-- Opening Marker --

-- pv_equiv track=rewrite | github.com/flamenco108/plover_polish_slowik | theory-dev/wrk/spectra_lexer/wolne_klawisze.py | wybierz_klawisze
-- ===== SOURCE A (Python) =====
-- from typing import Tuple
--
-- Klw = Tuple[str, str, str]
--
-- def wybierz_klawisze(klawisze: Klw, indeksy: Tuple[int, ...]) -> Klw:
--     """Zwraca klawisze dla listy indeksów.
--
--     Parameters
--     ----------
--     klawisze : Klw
--         zbiór klawiszy do wyboru podzielony na części klawiatury
--     indeksy : Tuple[int, ...]
--         indeksy klawiszy do wyboru gdyby były niepodzielonym tekstem
--
--     Returns
--     -------
--     Klw
--         wybrane klawisze
--     """
--     dł_l, dł_ś, dł_p = [len(s)for s in klawisze]
--     lewe = [klawisze[0][i]
--             for i in indeksy if i < dł_l]
--     środkowe = [klawisze[1][i - dł_l]
--                 for i in indeksy if dł_l <= i < (dł_l + dł_ś)]
--     prawe = [klawisze[2][i - dł_l - dł_ś]
--              for i in indeksy if i >= (dł_l + dł_ś)]
--     return tuple([''.join(s) for s in [lewe, środkowe, prawe]])
-- ===== SOURCE B (Python) =====
-- def wybierz_klawisze(klawisze, indeksy):
--     dl_l, dl_s = len(klawisze[0]), len(klawisze[1])
--     lewe, srodkowe, prawe = [], [], []
--     for i in indeksy:
--         if i < dl_l:
--             lewe.append(klawisze[0][i])
--         elif i < dl_l + dl_s:
--             srodkowe.append(klawisze[1][i - dl_l])
--         else:
--             prawe.append(klawisze[2][i - dl_l - dl_s])
--     return (''.join(lewe), ''.join(srodkowe), ''.join(prawe))
-- ===== Notes on version B (the rewrite author's own statement) =====
-- stated objective: alternative
-- what changed: Replaces three separate filtered comprehension scans over indeksy with a single dispatched pass that routes each index to one of three accumulator lists via if/elif/else, joining each once at the end.
import Mathlib
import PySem

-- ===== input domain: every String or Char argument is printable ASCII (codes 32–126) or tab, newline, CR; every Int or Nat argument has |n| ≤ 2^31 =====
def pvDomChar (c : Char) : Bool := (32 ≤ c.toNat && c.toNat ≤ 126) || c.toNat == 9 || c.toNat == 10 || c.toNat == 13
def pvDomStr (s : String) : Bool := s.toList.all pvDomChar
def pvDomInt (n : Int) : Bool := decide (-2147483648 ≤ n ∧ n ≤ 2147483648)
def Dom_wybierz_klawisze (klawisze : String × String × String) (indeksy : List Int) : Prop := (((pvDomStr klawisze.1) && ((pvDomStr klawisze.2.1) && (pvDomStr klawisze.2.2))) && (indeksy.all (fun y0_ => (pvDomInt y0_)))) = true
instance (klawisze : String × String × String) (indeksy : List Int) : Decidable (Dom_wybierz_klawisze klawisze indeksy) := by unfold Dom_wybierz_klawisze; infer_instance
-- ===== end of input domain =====

-- B replaces A's three filtered scans over indeksy by one dispatched pass with three accumulators.

-- ===== PORT A =====
-- Three filtered comprehensions, each its own pass over indeksy (out-of-range indexing is an
-- IndexError in Python = a dropped `none` of pyGet? here; Pre_ excludes those inputs).
def wybierz_klawisze (klawisze : String × String × String) (indeksy : List Int) : String × String × String :=
  let dł_l : Int := klawisze.1.toList.length
  let dł_ś : Int := klawisze.2.1.toList.length
  let lewe : List Char :=
    (indeksy.filter (fun i => i < dł_l)).filterMap
      (fun i => PySem.List.pyGet? klawisze.1.toList i)
  let środkowe : List Char :=
    (indeksy.filter (fun i => dł_l ≤ i && i < dł_l + dł_ś)).filterMap
      (fun i => PySem.List.pyGet? klawisze.2.1.toList (i - dł_l))
  let prawe : List Char :=
    (indeksy.filter (fun i => dł_l + dł_ś ≤ i)).filterMap
      (fun i => PySem.List.pyGet? klawisze.2.2.toList (i - dł_l - dł_ś))
  (String.ofList lewe, String.ofList środkowe, String.ofList prawe)

-- ===== PORT B =====
-- One fold over indeksy dispatching each index into one of three accumulators.
def wybierz_klawisze_alt (klawisze : String × String × String) (indeksy : List Int) : String × String × String :=
  let c0 := klawisze.1.toList
  let c1 := klawisze.2.1.toList
  let c2 := klawisze.2.2.toList
  let dł_l : Int := c0.length
  let dł_ś : Int := c1.length
  let acc := indeksy.foldl
    (fun (acc : List Char × List Char × List Char) i =>
      if i < dł_l then
        (acc.1 ++ (PySem.List.pyGet? c0 i).toList, acc.2.1, acc.2.2)
      else if i < dł_l + dł_ś then
        (acc.1, acc.2.1 ++ (PySem.List.pyGet? c1 (i - dł_l)).toList, acc.2.2)
      else
        (acc.1, acc.2.1, acc.2.2 ++ (PySem.List.pyGet? c2 (i - dł_l - dł_ś)).toList))
    ([], [], [])
  (String.ofList acc.1, String.ofList acc.2.1, String.ofList acc.2.2)

-- ===== PRECONDITION & SPEC =====
-- Pre_: every index hits an existing key — A (and B) raise IndexError exactly when some
-- i < -len(part0) or i ≥ total length.
def Pre_wybierz_klawisze (klawisze : String × String × String) (indeksy : List Int) : Prop :=
  ∀ i ∈ indeksy, -(klawisze.1.toList.length : Int) ≤ i ∧
    i < (klawisze.1.toList.length : Int) + klawisze.2.1.toList.length + klawisze.2.2.toList.length
instance (klawisze : String × String × String) (indeksy : List Int) : Decidable (Pre_wybierz_klawisze klawisze indeksy) := by unfold Pre_wybierz_klawisze; infer_instance
def pvWitness_wybierz_klawisze : (String × String × String) × List Int := (("abc", "de", "fg"), [0, 4, -1, 6, 3])

def Spec_wybierz_klawisze (klawisze : String × String × String) (indeksy : List Int) (out : String × String × String) : Prop := out = wybierz_klawisze_alt klawisze indeksy
instance (klawisze : String × String × String) (indeksy : List Int) (out : String × String × String) : Decidable (Spec_wybierz_klawisze klawisze indeksy out) := by unfold Spec_wybierz_klawisze; infer_instance

-- ===== CLAIM (what is proved, stated in full; the proofs are below) =====
def Claim_equal_wybierz_klawisze : Prop := ∀ (klawisze : String × String × String) (indeksy : List Int), Dom_wybierz_klawisze klawisze indeksy → Pre_wybierz_klawisze klawisze indeksy → Spec_wybierz_klawisze klawisze indeksy (wybierz_klawisze klawisze indeksy)

-- ===== LEMMAS AND PROOFS =====

-- The single dispatched pass equals the three filtered passes (for any prior accumulators).
theorem pv_loop_split (c0 c1 c2 : List Char) (dł_l dł_ś : Int) (hś : 0 ≤ dł_ś) :
    ∀ (idx : List Int) (l m p : List Char),
    idx.foldl
      (fun (acc : List Char × List Char × List Char) i =>
        if i < dł_l then
          (acc.1 ++ (PySem.List.pyGet? c0 i).toList, acc.2.1, acc.2.2)
        else if i < dł_l + dł_ś then
          (acc.1, acc.2.1 ++ (PySem.List.pyGet? c1 (i - dł_l)).toList, acc.2.2)
        else
          (acc.1, acc.2.1, acc.2.2 ++ (PySem.List.pyGet? c2 (i - dł_l - dł_ś)).toList))
      (l, m, p)
    = (l ++ (idx.filter (fun i => i < dł_l)).filterMap (fun i => PySem.List.pyGet? c0 i),
       m ++ (idx.filter (fun i => dł_l ≤ i && i < dł_l + dł_ś)).filterMap (fun i => PySem.List.pyGet? c1 (i - dł_l)),
       p ++ (idx.filter (fun i => dł_l + dł_ś ≤ i)).filterMap (fun i => PySem.List.pyGet? c2 (i - dł_l - dł_ś))) := by
  intro idx
  induction idx with
  | nil => intro l m p; simp
  | cons i rest ih =>
      intro l m p
      simp only [List.foldl_cons, List.filter_cons]
      by_cases h1 : i < dł_l
      · have h2 : ¬ (dł_l ≤ i && i < dł_l + dł_ś) = true := by simp; omega
        have h3 : ¬ (dł_l + dł_ś ≤ i) := by omega
        simp only [if_pos h1, ih]
        simp [h1, h2, h3, List.filterMap_cons]
        cases PySem.List.pyGet? c0 i <;> simp
      · by_cases h2 : i < dł_l + dł_ś
        · have h2' : (decide (dł_l ≤ i) && decide (i < dł_l + dł_ś)) = true := by simp; omega
          have h3 : ¬ (dł_l + dł_ś ≤ i) := by omega
          simp only [if_neg h1, if_pos h2, ih]
          simp [h1, h2', h3, List.filterMap_cons]
          cases PySem.List.pyGet? c1 (i - dł_l) <;> simp
        · have h3 : dł_l + dł_ś ≤ i := by omega
          simp only [if_neg h1, if_neg h2, ih]
          simp [h1, h2, h3, List.filterMap_cons]
          cases PySem.List.pyGet? c2 (i - dł_l - dł_ś) <;> simp

-- ===== VERDICT (by name: the statement is the Claim_ definition above) =====
theorem wybierz_klawisze_spec : Claim_equal_wybierz_klawisze := by
  intro klawisze indeksy _ _
  unfold Spec_wybierz_klawisze
  dsimp only [wybierz_klawisze, wybierz_klawisze_alt]
  rw [pv_loop_split klawisze.1.toList klawisze.2.1.toList klawisze.2.2.toList _ _ (by positivity)]
  simp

-- Closing Marker --

ABOUT THIS EXERCISE: Transcribe, without alteration, the line that contains "dł_ś) = true := by simp; omega" together with all lines after it in the listing above.

FINISHED TASK:
      · have h2 : ¬ (dł_l ≤ i && i < dł_l + dł_ś) = true := by simp; omega
        have h3 : ¬ (dł_l + dł_ś ≤ i) := by omega
        simp only [if_pos h1, ih]
        simp [h1, h2, h3, List.filterMap_cons]
        cases PySem.List.pyGet? c0 i <;> simp
      · by_cases h2 : i < dł_l + dł_ś
        · have h2' : (decide (dł_l ≤ i) && decide (i < dł_l + dł_ś)) = true := by simp; omega
          have h3 : ¬ (dł_l + dł_ś ≤ i) := by omega
          simp only [if_neg h1, if_pos h2, ih]
          simp [h1, h2', h3, List.filterMap_cons]
          cases PySem.List.pyGet? c1 (i - dł_l) <;> simp
        · have h3 : dł_l + dł_ś ≤ i := by omega
          simp only [if_neg h1, if_neg h2, ih]
          simp [h1, h2, h3, List.filterMap_cons]
          cases PySem.List.pyGet? c2 (i - dł_l - dł_ś) <;> simp

-- ===== VERDICT (by name: the statement is the Claim_ definition above) =====
theorem wybierz_klawisze_spec : Claim_equal_wybierz_klawisze := by
  intro klawisze indeksy _ _
  unfold Spec_wybierz_klawisze
  dsimp only [wybierz_klawisze, wybierz_klawisze_alt]
  rw [pv_loop_split klawisze.1.toList klawisze.2.1.toList klawisze.2.2.toList _ _ (by positivity)]
  simp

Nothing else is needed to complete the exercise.